In the enterprise world, the success of SAP as an Enterprise Resource Platform is due to the fact that—more than a software tool- SAP is a proven system of organising and monitoring operations. Huge investment has gone into developing that system, and SAP will work diligently to adjust it to any new customer.

In the personal information management world, such investments have been mostly fragmented. Rather than focusing on the knowledge worker, most money has gone into a ‘consumer’ approach, which usually aims for the lowest common denominator; as a result, the greatest success story is one of a toolbox (MS Office) whose applications are so basic they can be used for mostly anything, without really providing any kind of breakthrough. To get a perspective, a ruler might be useful whether you are designing a house or a skyscraper, but the complexity of the latter calls for tools that work at another level. A skyscraper is not designed one floor at a time, even though eventually the plans for every floor will be drawn out.

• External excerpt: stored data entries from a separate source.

-- pv_equiv track=rewrite | github.com/demisto/content | Packs/BmcHelixRemedyForce/Integrations/BmcHelixRemedyForce/BMCHelixRemedyforce.py | prepare_user_details_get_output
-- ===== SOURCE A (Python) =====
-- from typing import Dict, Callable, Any, List, Tuple, Union, Optional
--
-- def prepare_user_details_get_output(users_records: List[Dict[str, Any]]) -> List[Dict[str, Any]]:
--     """
--     Prepares context output for user_details_get command.
--
--     :param users_records: List containing dictionaries of user records.
--     :return: prepared context output list.
--     """
--     return [{'Id': record.get('Id', ''),
--              'Name': record.get('Name', ''),
--              'FirstName': record.get('FirstName', ''),
--              'LastName': record.get('LastName', ''),
--              'Username': record.get('Username', ''),
--              'Email': record.get('Email', ''),
--              'Phone': record.get('Phone', ''),
--              'Account': record.get('BMCServiceDesk__Account_Name__c', ''),
--              'CompanyName': record.get('CompanyName', ''),
--              'Division': record.get('Division', ''),
--              'Department': record.get('Department', ''),
--              'Title': record.get('Title', ''),
--              'IsStaff': record.get('BMCServiceDesk__IsStaffUser__c', ''),
--              } for record in users_records]
-- ===== SOURCE B (Python) =====
-- SRC_TO_OUT = {
--     'Id': 'Id',
--     'Name': 'Name',
--     'FirstName': 'FirstName',
--     'LastName': 'LastName',
--     'Username': 'Username',
--     'Email': 'Email',
--     'Phone': 'Phone',
--     'BMCServiceDesk__Account_Name__c': 'Account',
--     'CompanyName': 'CompanyName',
--     'Division': 'Division',
--     'Department': 'Department',
--     'Title': 'Title',
--     'BMCServiceDesk__IsStaffUser__c': 'IsStaff',
-- }
--
-- OUT_KEYS = ['Id', 'Name', 'FirstName', 'LastName', 'Username', 'Email', 'Phone',
--             'Account', 'CompanyName', 'Division', 'Department', 'Title', 'IsStaff']
--
--
-- def prepare_user_details_get_output(users_records):
--     """Single scan of each record: rename/keep the recognised keys, then emit
--     the fixed output schema with '' for anything the scan did not find."""
--     results = []
--     for record in users_records:
--         found = {}
--         for key, value in record.items():
--             if key in SRC_TO_OUT:
--                 found[SRC_TO_OUT[key]] = value
--         results.append({out: found.get(out, '') for out in OUT_KEYS})
--     return results
-- ===== Notes on version B (the rewrite author's own statement) =====
-- stated objective: alternative
-- what changed: Inverts the traversal: instead of 13 independent record.get lookups per record, B scans each record's items once, renaming/keeping recognised keys into a 'found' dict, and then emits the fixed output schema from 'found'; Pre_ only excludes Lean-side association lists with duplicate keys, which represent no Python dict.
import Mathlib
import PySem

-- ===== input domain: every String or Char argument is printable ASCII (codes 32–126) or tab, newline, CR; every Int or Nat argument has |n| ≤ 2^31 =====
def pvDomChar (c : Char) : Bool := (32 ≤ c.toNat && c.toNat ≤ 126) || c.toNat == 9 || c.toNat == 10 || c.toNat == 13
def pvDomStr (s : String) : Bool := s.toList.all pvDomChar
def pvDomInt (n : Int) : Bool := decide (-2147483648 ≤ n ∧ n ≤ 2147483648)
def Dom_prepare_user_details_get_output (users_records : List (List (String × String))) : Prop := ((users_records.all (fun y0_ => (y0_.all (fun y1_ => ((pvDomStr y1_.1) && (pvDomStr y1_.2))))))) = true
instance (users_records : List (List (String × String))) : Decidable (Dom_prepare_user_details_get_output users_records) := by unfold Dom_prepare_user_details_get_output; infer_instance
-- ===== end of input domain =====

-- B inverts the traversal: one scan of each record collecting recognised (renamed) keys into a dict, then the fixed schema is emitted from it; return-value equivalence on records with distinct keys (alternative decomposition, same cost).


-- ===== PORT A =====
def prepare_user_details_get_output (users_records : List (List (String × String))) : List (List (String × String)) :=
  users_records.map (fun record =>
    [("Id", PySem.Dict.getD (PySem.Dict.mk record) "Id" ""),
     ("Name", PySem.Dict.getD (PySem.Dict.mk record) "Name" ""),
     ("FirstName", PySem.Dict.getD (PySem.Dict.mk record) "FirstName" ""),
     ("LastName", PySem.Dict.getD (PySem.Dict.mk record) "LastName" ""),
     ("Username", PySem.Dict.getD (PySem.Dict.mk record) "Username" ""),
     ("Email", PySem.Dict.getD (PySem.Dict.mk record) "Email" ""),
     ("Phone", PySem.Dict.getD (PySem.Dict.mk record) "Phone" ""),
     ("Account", PySem.Dict.getD (PySem.Dict.mk record) "BMCServiceDesk__Account_Name__c" ""),
     ("CompanyName", PySem.Dict.getD (PySem.Dict.mk record) "CompanyName" ""),
     ("Division", PySem.Dict.getD (PySem.Dict.mk record) "Division" ""),
     ("Department", PySem.Dict.getD (PySem.Dict.mk record) "Department" ""),
     ("Title", PySem.Dict.getD (PySem.Dict.mk record) "Title" ""),
     ("IsStaff", PySem.Dict.getD (PySem.Dict.mk record) "BMCServiceDesk__IsStaffUser__c" "")])

-- ===== PORT B =====
-- B: one scan of each record's items, renaming recognised source keys into `found`,
-- then the fixed output schema is emitted from `found`.
def SRC_TO_OUT : PySem.Dict String String := PySem.Dict.mk
  [("Id", "Id"), ("Name", "Name"), ("FirstName", "FirstName"), ("LastName", "LastName"),
   ("Username", "Username"), ("Email", "Email"), ("Phone", "Phone"),
   ("BMCServiceDesk__Account_Name__c", "Account"), ("CompanyName", "CompanyName"),
   ("Division", "Division"), ("Department", "Department"), ("Title", "Title"),
   ("BMCServiceDesk__IsStaffUser__c", "IsStaff")]

def OUT_KEYS : List String :=
  ["Id", "Name", "FirstName", "LastName", "Username", "Email", "Phone",
   "Account", "CompanyName", "Division", "Department", "Title", "IsStaff"]

-- the body of B's inner `for key, value in record.items(): if key in SRC_TO_OUT: found[SRC_TO_OUT[key]] = value`
def stepB (found : PySem.Dict String String) (p : String × String) : PySem.Dict String String :=
  if SRC_TO_OUT.contains p.1 then found.insert (SRC_TO_OUT.getD p.1 "") p.2 else found

def prepare_user_details_get_output_alt (users_records : List (List (String × String))) : List (List (String × String)) :=
  users_records.foldl (fun results record =>
    results ++ [OUT_KEYS.map (fun out => (out, (record.foldl stepB PySem.Dict.empty).getD out ""))]) []

-- ===== PRECONDITION & SPEC =====
-- Pre_ excludes association lists in which a record has duplicate keys: such a list represents no
-- Python dict (Python collapses the duplicates before the function is called), and A's first-match
-- lookup vs B's overwriting scan are both defensible accidental readings of it.
def Pre_prepare_user_details_get_output (users_records : List (List (String × String))) : Prop :=
  ∀ record ∈ users_records, (record.map Prod.fst).Nodup
instance (users_records : List (List (String × String))) : Decidable (Pre_prepare_user_details_get_output users_records) := by unfold Pre_prepare_user_details_get_output; infer_instance
def pvWitness_prepare_user_details_get_output : (List (List (String × String))) :=
  [[("Id", "u1"), ("Email", "a@b.c"), ("BMCServiceDesk__IsStaffUser__c", "true"), ("Foo", "bar")], []]

def Spec_prepare_user_details_get_output (users_records : List (List (String × String))) (out : List (List (String × String))) : Prop := out = prepare_user_details_get_output_alt users_records
instance (users_records : List (List (String × String))) (out : List (List (String × String))) : Decidable (Spec_prepare_user_details_get_output users_records out) := by unfold Spec_prepare_user_details_get_output; infer_instance

-- ===== CLAIM (what is proved, stated in full; the proofs are below) =====
def Claim_equal_prepare_user_details_get_output : Prop := ∀ (users_records : List (List (String × String))), Dom_prepare_user_details_get_output users_records → Pre_prepare_user_details_get_output users_records → Spec_prepare_user_details_get_output users_records (prepare_user_details_get_output users_records)

-- ===== LEMMAS AND PROOFS =====

-- the explicit result-appending loop of B is a map
theorem foldl_append_singleton_eq_map {α β : Type} (g : α → β) :
    ∀ (l : List α) (acc : List β), l.foldl (fun a x => a ++ [g x]) acc = acc ++ l.map g := by
  intro l
  induction l with
  | nil => intro acc; simp
  | cons x l ih => intro acc; simp [List.foldl_cons, ih]

-- any key SRC_TO_OUT contains is one of the 13 literal source keys
theorem contains_SRC_TO_OUT {x : String} (h : SRC_TO_OUT.contains x = true) :
    x ∈ (["Id", "Name", "FirstName", "LastName", "Username", "Email", "Phone",
          "BMCServiceDesk__Account_Name__c", "CompanyName", "Division", "Department", "Title",
          "BMCServiceDesk__IsStaffUser__c"] : List String) := by
  simp [SRC_TO_OUT, PySem.Dict.contains_mk, List.any] at h
  simp [List.mem_cons]
  tauto

-- lift a checkable statement over the 13 source keys to all contained keys
theorem hinj_SRC_TO_OUT (o s : String)
    (h : ∀ x ∈ (["Id", "Name", "FirstName", "LastName", "Username", "Email", "Phone",
          "BMCServiceDesk__Account_Name__c", "CompanyName", "Division", "Department", "Title",
          "BMCServiceDesk__IsStaffUser__c"] : List String), SRC_TO_OUT.getD x "" = o → x = s) :
    ∀ x, SRC_TO_OUT.contains x = true → SRC_TO_OUT.getD x "" = o → x = s := by
  intro x hx
  exact h x (contains_SRC_TO_OUT hx)

-- a step on a pair whose key is not s never touches output key o
theorem getD_stepB_of_ne (o s : String)
    (hinj : ∀ x, SRC_TO_OUT.contains x = true → SRC_TO_OUT.getD x "" = o → x = s)
    (p : String × String) (hp : p.1 ≠ s) (f : PySem.Dict String String) :
    (stepB f p).getD o "" = f.getD o "" := by
  unfold stepB
  split_ifs with hc
  · refine PySem.Dict.getD_insert_of_ne f _ _ ?_
    intro he
    exact hp (hinj p.1 hc he.symm)
  · rfl

theorem getD_foldl_absent (o s : String)
    (hinj : ∀ x, SRC_TO_OUT.contains x = true → SRC_TO_OUT.getD x "" = o → x = s) :
    ∀ (l : List (String × String)) (f : PySem.Dict String String), (∀ p ∈ l, p.1 ≠ s) →
      (l.foldl stepB f).getD o "" = f.getD o "" := by
  intro l
  induction l with
  | nil => intro f _; rfl
  | cons p l ih =>
    intro f h
    rw [List.foldl_cons, ih _ (fun q hq => h q (List.mem_cons_of_mem _ hq)),
        getD_stepB_of_ne o s hinj p (h p List.mem_cons_self) f]

theorem getD_foldl_main (o s : String)
    (hc : SRC_TO_OUT.contains s = true) (ho : SRC_TO_OUT.getD s "" = o)
    (hinj : ∀ x, SRC_TO_OUT.contains x = true → SRC_TO_OUT.getD x "" = o → x = s) :
    ∀ (l : List (String × String)) (f : PySem.Dict String String), (l.map Prod.fst).Nodup →
      (l.foldl stepB f).getD o "" =
        (match l.find? (fun p => p.1 == s) with
         | some p => p.2
         | none => f.getD o "") := by
  intro l
  induction l with
  | nil => intro f _; rfl
  | cons p l ih =>
    intro f hnd
    rw [List.map_cons, List.nodup_cons] at hnd
    by_cases hps : p.1 = s
    · rw [List.foldl_cons, List.find?_cons_of_pos (by simp [hps])]
      have habs : ∀ q ∈ l, q.1 ≠ s := by
        intro q hq he
        apply hnd.1
        rw [hps, ← he]
        exact List.mem_map_of_mem hq
      rw [getD_foldl_absent o s hinj l _ habs]
      unfold stepB
      rw [hps, if_pos hc, ho]
      exact PySem.Dict.getD_insert_self _ _ _ _
    · rw [List.foldl_cons, List.find?_cons_of_neg (by simp [hps]), ih _ hnd.2]
      cases l.find? (fun q => q.1 == s) with
      | some q => rfl
      | none => exact getD_stepB_of_ne o s hinj p hps f

-- per output key: what B's scan found equals A's direct lookup
theorem pair_eq (o s : String)
    (hc : SRC_TO_OUT.contains s = true) (ho : SRC_TO_OUT.getD s "" = o)
    (hinj : ∀ x, SRC_TO_OUT.contains x = true → SRC_TO_OUT.getD x "" = o → x = s)
    (record : List (String × String)) (hnd : (record.map Prod.fst).Nodup) :
    (record.foldl stepB PySem.Dict.empty).getD o "" = PySem.Dict.getD (PySem.Dict.mk record) s "" := by
  rw [getD_foldl_main o s hc ho hinj record _ hnd]
  show _ = ((PySem.Dict.mk record).get? s).getD ""
  show _ = ((record.find? (fun p => p.1 == s)).map (fun x => x.2)).getD ""
  cases record.find? (fun p => p.1 == s) with
  | some q => rfl
  | none => rfl

-- ===== VERDICT (by name: the statement is the Claim_ definition above) =====
theorem prepare_user_details_get_output_spec : Claim_equal_prepare_user_details_get_output := by
  intro users_records _ hpre
  unfold Spec_prepare_user_details_get_output
  unfold prepare_user_details_get_output prepare_user_details_get_output_alt
  rw [foldl_append_singleton_eq_map, List.nil_append]
  apply List.map_congr_left
  intro record hr
  have hnd := hpre record hr
  unfold OUT_KEYS
  simp only [List.map_cons, List.map_nil, List.cons.injEq, Prod.mk.injEq]
  exact ⟨⟨trivial, (pair_eq "Id" "Id" (by decide) (by decide) (hinj_SRC_TO_OUT _ _ (by decide)) record hnd).symm⟩,
    ⟨trivial, (pair_eq "Name" "Name" (by decide) (by decide) (hinj_SRC_TO_OUT _ _ (by decide)) record hnd).symm⟩,
    ⟨trivial, (pair_eq "FirstName" "FirstName" (by decide) (by decide) (hinj_SRC_TO_OUT _ _ (by decide)) record hnd).symm⟩,
    ⟨trivial, (pair_eq "LastName" "LastName" (by decide) (by decide) (hinj_SRC_TO_OUT _ _ (by decide)) record hnd).symm⟩,
    ⟨trivial, (pair_eq "Username" "Username" (by decide) (by decide) (hinj_SRC_TO_OUT _ _ (by decide)) record hnd).symm⟩,
    ⟨trivial, (pair_eq "Email" "Email" (by decide) (by decide) (hinj_SRC_TO_OUT _ _ (by decide)) record hnd).symm⟩,
    ⟨trivial, (pair_eq "Phone" "Phone" (by decide) (by decide) (hinj_SRC_TO_OUT _ _ (by decide)) record hnd).symm⟩,
    ⟨trivial, (pair_eq "Account" "BMCServiceDesk__Account_Name__c" (by decide) (by decide) (hinj_SRC_TO_OUT _ _ (by decide)) record hnd).symm⟩,
    ⟨trivial, (pair_eq "CompanyName" "CompanyName" (by decide) (by decide) (hinj_SRC_TO_OUT _ _ (by decide)) record hnd).symm⟩,
    ⟨trivial, (pair_eq "Division" "Division" (by decide) (by decide) (hinj_SRC_TO_OUT _ _ (by decide)) record hnd).symm⟩,
    ⟨trivial, (pair_eq "Department" "Department" (by decide) (by decide) (hinj_SRC_TO_OUT _ _ (by decide)) record hnd).symm⟩,
    ⟨trivial, (pair_eq "Title" "Title" (by decide) (by decide) (hinj_SRC_TO_OUT _ _ (by decide)) record hnd).symm⟩,
    ⟨trivial, (pair_eq "IsStaff" "BMCServiceDesk__IsStaffUser__c" (by decide) (by decide) (hinj_SRC_TO_OUT _ _ (by decide)) record hnd).symm⟩, trivial⟩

With SAP and the likes now recognising the potential of the SMB (Small and Medium Business) market, including SOHO business, I have hopes for the future. My only concern is whether they will at least consider the virtues of some of the best tools we talk about in this forum, as a starting point, or whether they will start from their own enterprise viewpoint and work their way down…

jimspoon wrote:
>I’m realizing that that the search for the ideal PIM software is really
>subordinate to the search for the ideal method of processing information.  (Of course
>better tools make new methods possible, and can lead us to those new methods.) 
[...clip…]
>It frustrates me that I have had so much difficulty in grasping how I can best assemble
>and unify my information that is scattered about in so many different databases that
>don’t easily work with one another.